The new Fundamentals of Nursing 11th edition has incorporated a clinical judgment model for nursing students to apply in their practices with the goal of better preparing them to become expert clinicians. Clinical judgment is a conclusion about a patient's needs or health problems that leads to taking or avoiding action, using or modifying standard approaches, or creating new approaches. based on a patient's response to care. The process uses nursing knowledge, experience, environmental factors, and critical thinking standards to assess presenting situations, identify a prioritized patient concern, and generate the best possible evidence-based solutions to make the decisions needed to deliver safe patient care. The model demonstrates how clinical judgment evolves from the nurse's application of the nursing process and critical thinking.

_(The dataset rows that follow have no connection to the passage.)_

-- pv_equiv track=rewrite | github.com/bzpwp/algorithm | AtCoder/ガイドライン/codes/dp/部分列dp.py | calcNext
-- ===== SOURCE A (Python) =====
-- def calcNext(S: str) -> list:
--     n = len(S)
--     res = [[n] * 26 for _ in range(n + 1)]
--     for i in range(n - 1, -1, -1):
--         for j in range(26):
--             res[i][j] = res[i + 1][j]
--         res[i][ord(S[i]) - ord('a')] = i
--     return res
-- ===== SOURCE B (Python) =====
-- def calcNext(S: str) -> list:
--     n = len(S)
--     occ = [[] for _ in range(26)]
--     for i, c in enumerate(S):
--         occ[ord(c) - ord('a')].append(i)
--     res = []
--     for i in range(n + 1):
--         row = []
--         for j in range(26):
--             P = occ[j]
--             lo, hi = 0, len(P)
--             while lo < hi:
--                 mid = (lo + hi) // 2
--                 if P[mid] < i:
--                     lo = mid + 1
--                 else:
--                     hi = mid
--             row.append(P[lo] if lo < len(P) else n)
--         res.append(row)
--     return res
-- ===== Notes on version B (the rewrite author's own statement) =====
-- stated objective: alternative
-- what changed: B abandons the backward row-copy DP entirely: it first indexes the string into 26 per-letter occurrence-position lists in one forward pass, then fills each cell res[i][j] by a hand-written binary search (lower bound) for the first occurrence >= i in column j's list.
import Mathlib
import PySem

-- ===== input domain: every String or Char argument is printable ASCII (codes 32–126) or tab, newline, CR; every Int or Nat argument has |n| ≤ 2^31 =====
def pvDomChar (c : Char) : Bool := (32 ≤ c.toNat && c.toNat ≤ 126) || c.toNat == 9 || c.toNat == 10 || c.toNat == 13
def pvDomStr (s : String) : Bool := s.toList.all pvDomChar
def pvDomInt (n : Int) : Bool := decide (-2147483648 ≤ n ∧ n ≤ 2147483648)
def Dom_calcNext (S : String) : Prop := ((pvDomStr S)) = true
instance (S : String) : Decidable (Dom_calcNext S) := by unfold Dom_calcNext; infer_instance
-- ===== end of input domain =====

-- B replaces A's backward row-copy DP by a different algorithm: one forward pass builds
-- 26 per-letter occurrence-position lists, then every cell is answered by a hand-written
-- binary search (lower bound) in its column's list (objective: alternative, not faster).

-- ===== PORT A =====
-- one iteration of A's outer loop: copy row i+1 into row i, then record i
def calcNextStep (cs : List Char) (res : List (List Int)) (i : Int) : List (List Int) :=
  let res1 := (PySem.List.pyRange 0 26 1).foldl
    (fun r j => PySem.List.pySetD r i
      (PySem.List.pySetD (PySem.List.pyGetD r i [])
        j (PySem.List.pyGetD (PySem.List.pyGetD r (i + 1) []) j 0))) res
  PySem.List.pySetD res1 i
    (PySem.List.pySetD (PySem.List.pyGetD res1 i [])
      (((PySem.List.pyGetD cs i ' ').toNat : Int) - 97) i)

def calcNext (S : String) : List (List Int) :=
  let cs := S.toList
  let n : Int := (cs.length : Int)
  let res := (PySem.List.pyRange 0 (n + 1) 1).map (fun _ => List.replicate 26 n)
  (PySem.List.pyRange (n - 1) (-1) (-1)).foldl (calcNextStep cs) res

-- ===== PORT B =====
-- Source B's hand-written while-loop lower-bound binary search (lo, hi stay ≥ 0, so Nat);
-- the loop runs as long as lo < hi and each step shrinks hi - lo, so fuel = hi - lo
-- makes the same iteration structurally recursive
def lowerBAux (P : List Int) (x : Int) : Nat → Nat → Nat → Nat
  | 0, lo, _ => lo
  | fuel + 1, lo, hi =>
    if lo < hi then
      let mid := (lo + hi) / 2
      if PySem.List.pyGetD P (mid : Int) 0 < x then lowerBAux P x fuel (mid + 1) hi
      else lowerBAux P x fuel lo mid
    else lo

def lowerB (P : List Int) (x : Int) (lo hi : Nat) : Nat :=
  lowerBAux P x (hi - lo) lo hi

def calcNext_alt (S : String) : List (List Int) :=
  let cs := S.toList
  let n : Int := (cs.length : Int)
  let occ : List (List Int) :=
    (PySem.List.enumerate cs 0).foldl
      (fun occ ic =>
        PySem.List.pySetD occ ((ic.2.toNat : Int) - 97)
          (PySem.List.pyGetD occ ((ic.2.toNat : Int) - 97) [] ++ [ic.1]))
      ((PySem.List.pyRange 0 26 1).map (fun _ => []))
  (PySem.List.pyRange 0 (n + 1) 1).map (fun i =>
    (PySem.List.pyRange 0 26 1).map (fun j =>
      let P := PySem.List.pyGetD occ j []
      let lo := lowerB P i 0 P.length
      if lo < P.length then PySem.List.pyGetD P (lo : Int) 0 else n))

-- ===== PRECONDITION & SPEC =====
-- Pre_ admits exactly the strings on which A returns: every character has code in
-- [71, 122], so that A's (possibly negative) row index ord(c)-97 is in [-26, 25];
-- on any other character A raises IndexError (and so does B, on its occ index).
-- the 52 accepted characters, codes 71..122 ('G'..'z')
def pvUpperZone : String := "GHIJKLMNOPQRSTUVWXYZ[\\]^_`"
def pvLowerZone : String := "abcdefghijklmnopqrstuvwxyz"
def Pre_calcNext (S : String) : Prop :=
  (S.toList.all (fun c => (pvUpperZone ++ pvLowerZone).toList.contains c)) = true
instance (S : String) : Decidable (Pre_calcNext S) := by unfold Pre_calcNext; infer_instance
def pvWitness_calcNext : String := "ab"

def Spec_calcNext (S : String) (out : List (List Int)) : Prop := out = calcNext_alt S
instance (S : String) (out : List (List Int)) : Decidable (Spec_calcNext S out) := by
  unfold Spec_calcNext; infer_instance

-- ===== CLAIM (what is proved, stated in full; the proofs are below) =====
def Claim_equal_calcNext : Prop :=
  ∀ (S : String), Dom_calcNext S → Pre_calcNext S → Spec_calcNext S (calcNext S)

-- ===== LEMMAS AND PROOFS =====

-- next-occurrence specification: first position ≥ i whose character matches m, else n
def colSpec (m : Char → Bool) (cs : List Char) (i : Nat) : Int :=
  match (cs.drop i).findIdx? m with
  | some k => ((i + k : Nat) : Int)
  | none => (cs.length : Int)

theorem colSpec_stop (m : Char → Bool) (cs : List Char) (i : Nat) (h : cs.length ≤ i) :
    colSpec m cs i = (cs.length : Int) := by
  simp [colSpec, List.drop_eq_nil_of_le h]

theorem colSpec_succ (m : Char → Bool) (cs : List Char) (i : Nat) (h : i < cs.length) :
    colSpec m cs i = if m cs[i] then (i : Int) else colSpec m cs (i + 1) := by
  have hd : cs.drop i = cs[i] :: cs.drop (i + 1) := List.drop_eq_getElem_cons h
  unfold colSpec
  rw [hd, List.findIdx?_cons]
  by_cases hm : m cs[i] <;> simp [hm]
  cases hf : (cs.drop (i + 1)).findIdx? m with
  | none => simp
  | some k => simp; omega

theorem map_range_set {α : Type} (f : Nat → α) (N e : Nat) (v : α) (he : e < N) :
    ((List.range N).map f).set e v
      = (List.range N).map (fun r => if r = e then v else f r) := by
  apply List.ext_getElem (by simp)
  intro k h1 h2
  simp at h1
  rw [List.getElem_set]
  simp only [List.getElem_map, List.getElem_range]
  rcases eq_or_ne k e with rfl | hne
  · simp
  · simp [hne, Ne.symm hne]

theorem map_range_congr {α : Type} (f g : Nat → α) (N : Nat)
    (h : ∀ r, r < N → f r = g r) : (List.range N).map f = (List.range N).map g := by
  apply List.map_congr_left
  intro r hr
  exact h r (List.mem_range.mp hr)

theorem pySetD_neg {α : Type} (xs : List α) (k : Nat) (v : α) (h1 : 0 < k)
    (h2 : k ≤ xs.length) :
    PySem.List.pySetD xs (-(k : Int)) v = xs.set (xs.length - k) v := by
  unfold PySem.List.pySetD PySem.List.pySet? PySem.List.pyIdx?
  rw [if_neg (by omega), if_pos (by omega)]
  simp only [Option.map_some, Option.getD_some]
  congr 1
  omega

theorem getD_nat {α : Type} (xs : List α) (n : Nat) (d : α) (h : n < xs.length) :
    PySem.List.pyGetD xs (n : Int) d = xs[n] := by
  simp [PySem.List.pyGetD_natCast, List.getElem?_eq_getElem h]

theorem setD_nat {α : Type} (xs : List α) (n : Nat) (v : α) :
    PySem.List.pySetD xs (n : Int) v = xs.set n v := by
  simp [PySem.List.pySetD_natCast]

-- ---- A-side: the table A builds row by row ----

def mixRow (a b : List Int) (j0 : Nat) : List Int :=
  (List.range 26).map (fun j => if j < j0 then a.getD j 0 else b.getD j 0)

theorem copy_fold_aux (i : Nat) : ∀ (k : Nat) (j0 : Nat), j0 + k = 26 →
    ∀ (r : List (List Int)) (hi : i + 1 < r.length)
      (h26 : r[i].length = 26) (h26' : r[i + 1].length = 26),
    (PySem.List.pyRange (j0 : Int) 26 1).foldl
      (fun t j => PySem.List.pySetD t (i : Int)
        (PySem.List.pySetD (PySem.List.pyGetD t (i : Int) [])
          j (PySem.List.pyGetD (PySem.List.pyGetD t ((i : Int) + 1) []) j 0))) r
    = r.set i (mixRow r[i] r[i + 1] j0) := by
  intro k
  induction k with
  | zero =>
    intro j0 hj r hi h26 h26'
    have hj26 : j0 = 26 := by omega
    subst hj26
    rw [PySem.List.pyRange_one_eq_nil (by norm_num)]
    simp only [List.foldl_nil]
    have hmix : mixRow r[i] r[i + 1] 26 = r[i] := by
      apply List.ext_getElem (by simp [mixRow, h26])
      intro j h1 h2
      simp only [mixRow, List.getElem_map, List.getElem_range,
        List.length_map, List.length_range] at h1 ⊢
      rw [if_pos h1, List.getD_eq_getElem _ _ (by omega)]
    rw [hmix, List.set_getElem_self]
  | succ k ih =>
    intro j0 hj r hi h26 h26'
    have hlt : (j0 : Int) < 26 := by omega
    rw [PySem.List.pyRange_one_cons hlt]
    simp only [List.foldl_cons]
    have hcast : ((i : Int) + 1) = ((i + 1 : Nat) : Int) := by push_cast; ring
    have hgi1 : PySem.List.pyGetD r ((i : Int) + 1) [] = r[i + 1] := by
      rw [hcast, getD_nat r (i + 1) [] hi]
    rw [getD_nat r i [] (by omega), hgi1,
      getD_nat (r[i+1]) j0 0 (by omega), setD_nat, setD_nat]
    set r' := r.set i (r[i].set j0 (r[i + 1][j0]'(by omega))) with hr'
    have hlen : r'.length = r.length := by simp [hr']
    have hi' : i + 1 < r'.length := by omega
    have hri' : r'[i]'(by omega) = r[i].set j0 (r[i + 1][j0]'(by omega)) := by
      simp [hr']
    have hri1' : r'[i + 1]'(by omega) = r[i + 1] := by
      simp only [hr']
      rw [List.getElem_set_ne (by omega)]
    have hcast2 : ((j0 : Int) + 1) = ((j0 + 1 : Nat) : Int) := by push_cast; ring
    rw [hcast2, ih (j0 + 1) (by omega) r' hi' (by rw [hri']; simp [h26]) (by rw [hri1']; exact h26')]
    rw [hri', hri1', hr', List.set_set]
    congr 1
    have hslen : (r[i].set j0 (r[i + 1][j0]'(by omega))).length = 26 := by
      rw [List.length_set]; exact h26
    apply List.ext_getElem (by simp [mixRow])
    intro j h1 h2
    simp only [mixRow, List.length_map, List.length_range] at h1
    simp only [mixRow, List.getElem_map, List.getElem_range]
    by_cases hj2 : j < j0
    · rw [if_pos (by omega), if_pos hj2, List.getD_eq_getElem _ _ (by omega),
        List.getD_eq_getElem _ _ (by omega), List.getElem_set_ne (by omega)]
    · by_cases hj1 : j < j0 + 1
      · have hje : j = j0 := by omega
        subst hje
        rw [if_pos hj1, if_neg (by omega), List.getD_eq_getElem _ _ (by omega),
          List.getElem_set_self (by omega), List.getD_eq_getElem _ _ (by omega)]
      · rw [if_neg hj1, if_neg (by omega)]

-- the column a character lands in, after Python's negative-index wrap into [0, 26)
def effCol (c : Char) : Nat := if 97 ≤ c.toNat then c.toNat - 97 else c.toNat - 71

def rowA (cs : List Char) (i : Nat) : List Int :=
  (List.range 26).map (fun j => colSpec (fun c => effCol c == j) cs i)

def midA (cs : List Char) (i : Nat) : List (List Int) :=
  (List.range (cs.length + 1)).map
    (fun r => if i ≤ r then rowA cs r else List.replicate 26 (cs.length : Int))

theorem length_rowA (cs : List Char) (i : Nat) : (rowA cs i).length = 26 := by
  simp [rowA]

theorem setWrap_row (cs : List Char) (i : Nat) (h : i < cs.length)
    (hlo : 71 ≤ cs[i].toNat) (hhi : cs[i].toNat ≤ 122) :
    PySem.List.pySetD (rowA cs (i + 1)) (((cs[i].toNat : Int)) - 97) (i : Int)
      = rowA cs i := by
  have he : effCol cs[i] < 26 := by
    unfold effCol; split <;> omega
  have hset : PySem.List.pySetD (rowA cs (i + 1)) (((cs[i].toNat : Int)) - 97) (i : Int)
      = (rowA cs (i + 1)).set (effCol cs[i]) (i : Int) := by
    by_cases h97 : 97 ≤ cs[i].toNat
    · have hc : ((cs[i].toNat : Int)) - 97 = ((cs[i].toNat - 97 : Nat) : Int) := by omega
      rw [hc, setD_nat]
      unfold effCol
      rw [if_pos h97]
    · have hk : ((cs[i].toNat : Int)) - 97 = -(((97 - cs[i].toNat : Nat)) : Int) := by omega
      rw [hk, pySetD_neg _ _ _ (by omega) (by rw [length_rowA]; omega)]
      rw [length_rowA]
      unfold effCol
      rw [if_neg h97]
      congr 1
      omega
  rw [hset]
  unfold rowA
  rw [map_range_set _ _ _ _ he]
  apply map_range_congr
  intro j hj
  rw [colSpec_succ _ cs i h]
  by_cases hje : j = effCol cs[i]
  · subst hje
    rw [if_pos rfl, if_pos (by simp)]
  · rw [if_neg hje, if_neg (by simp [Ne.symm hje])]
-- (needed by pvLoopA's termination proof) shape of the appended queue entries
lemma pvInnerA_props (current : String) (level : Int) (max_level : Option Int)
    (visited : List String) (es : List (String × String)) :
    ∀ (dn : List String),
      (∀ x ∈ (pvInnerA current level max_level visited es dn []).2,
          x.2 = level + 1 ∧ x.1 ∈ es.map Prod.snd ∧ x.1 ∉ visited) ∧
      (pvInnerA current level max_level visited es dn []).2.length ≤ es.length := by
  induction es with
  | nil => intro dn; simp [pvInnerA]
  | cons e es ih =>
    intro dn
    obtain ⟨p, c⟩ := e
    by_cases h : p = current ∧ c ∉ visited
    · by_cases hl : pvLevelOk max_level level
      · simp only [pvInnerA, if_pos h, if_pos hl]
        rw [pvInnerA_q current level max_level visited es (PySem.Set.add dn c) ([] ++ [(c, level + 1)])]
        constructor
        · intro x hx
          simp only [List.nil_append, List.cons_append, List.mem_cons] at hx
          rcases hx with rfl | hx
          · exact ⟨rfl, by simp, h.2⟩
          · obtain ⟨h1, h2, h3⟩ := (ih (PySem.Set.add dn c)).1 x hx
            exact ⟨h1, by simp [h2], h3⟩
        · simpa using Nat.succ_le_succ (ih (PySem.Set.add dn c)).2
      · simp only [pvInnerA, if_pos h, if_neg hl]
        constructor
        · intro x hx
          obtain ⟨h1, h2, h3⟩ := (ih dn).1 x hx
          exact ⟨h1, by simp [h2], h3⟩
        · exact Nat.le_succ_of_le (ih dn).2
    · simp only [pvInnerA, if_neg h]
      constructor
      · intro x hx
        obtain ⟨h1, h2, h3⟩ := (ih dn).1 x hx
        exact ⟨h1, by simp [h2], h3⟩
      · exact Nat.le_succ_of_le (ih dn).2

Even though beginning nursing students are linear learners, the model will promote development of cognitive skills students need to become competent in their practices and improve their ability to make sound clinical judgments. To understand the nursing process, you need to understand how a nurse begins a patient encounter. An expert nurse assumes a patient's care by first reviewing factors in the medical record that are known. Example, an actual or tentative diagnosis, a list of medications prior to medical treatment, medical history. These factors trigger a nurse to consider existing knowledge about the diagnosis and its symptoms, the expected effects of the medications and treatments, and any experience, classroom or real, that adds to that knowledge.
Armed with such knowledge, the nurse approaches a patient and performs an assessment. What is known previously and what a nurse learns while conducting the assessment drives a myriad of questions and observations. all aimed at collecting as much information about the individual patient as possible. With each new piece of information, the nurse considers if more data is needed or refined. While assessing the patient's condition, the patient, the nurse applies critical thinking.
Knowledge about a patient's symptom, for example pain, directs the nurse to be thorough in understanding the source and nature of the symptom. Previous experience may help the nurse consider a unique way to assess the patient's pain, for example have the patient cough or turn onto side. The nurse considers if conditions in the environment alter how the patient is repressed.
information, for example the comfort of the room. Critical thinking attitudes and standards ensure a thorough coverage of data needed. The nurse will analyze the data from assessment and name the problem.
In the form of a nursing diagnosis, a clinical judgment made by a registered nurse to describe a patient's response or vulnerability to health conditions that the nurse is licensed and competent to treat, for example, pain, lack of knowledge regarding surgery, or anxiety. The identification of nursing diagnosis alerts other nurses and healthcare professionals to the patient's nursing care problems, improving communication and consistency in care. Once nursing diagnoses are made, the nurse plans care by prioritizing the diagnoses and planning the interventions and care approaches.
Part of planning is also setting expected outcomes. for each nursing diagnosis. For example, if a diagnosis is fall risk, an expected and measurable outcome for the patient is, patient will not incur a fall during hospitalization. Here again, critical thinking is applied to the planning step with the nurse, for example, including any standards of care that are designed to prevent falls. After a plan of care is made, the nurse delivers interventions chosen to minimize or eliminate the patient's nursing diagnoses.
In the example of safety, the nurse works in collaboration with a nurse assistant to initiate universal fall precautions, explains to the patient the risks the patient has for falling, and reasons for the precautions. Family members are included to reinforce safety needs. The nurse continually applies critical thinking to individualize any interventions. For example, does a patient require a physical therapy referral for a cane to walk safely?
Clinical judgment requires thoughtful reflection about the selection and timing of interventions, frequency, and combinations of interventions most effective. A critical step in the nursing process is evaluation. The determination as to whether a nursing intervention was successful, did a patient's condition change, improve, or worsen.
When the nurse assesses, When the patient first assesses a patient initially, data collected provides a baseline of the patient's clinical condition. During evaluation, the nurse conducts similar assessment measures, for example, reviews fall risks, questions patient's knowledge. After comparing assessment data with evaluation findings, the nurse decides if interventions had an impact.
Evaluation determines if nursing diagnoses have resolved or if problems continue and require revision to the plan of care.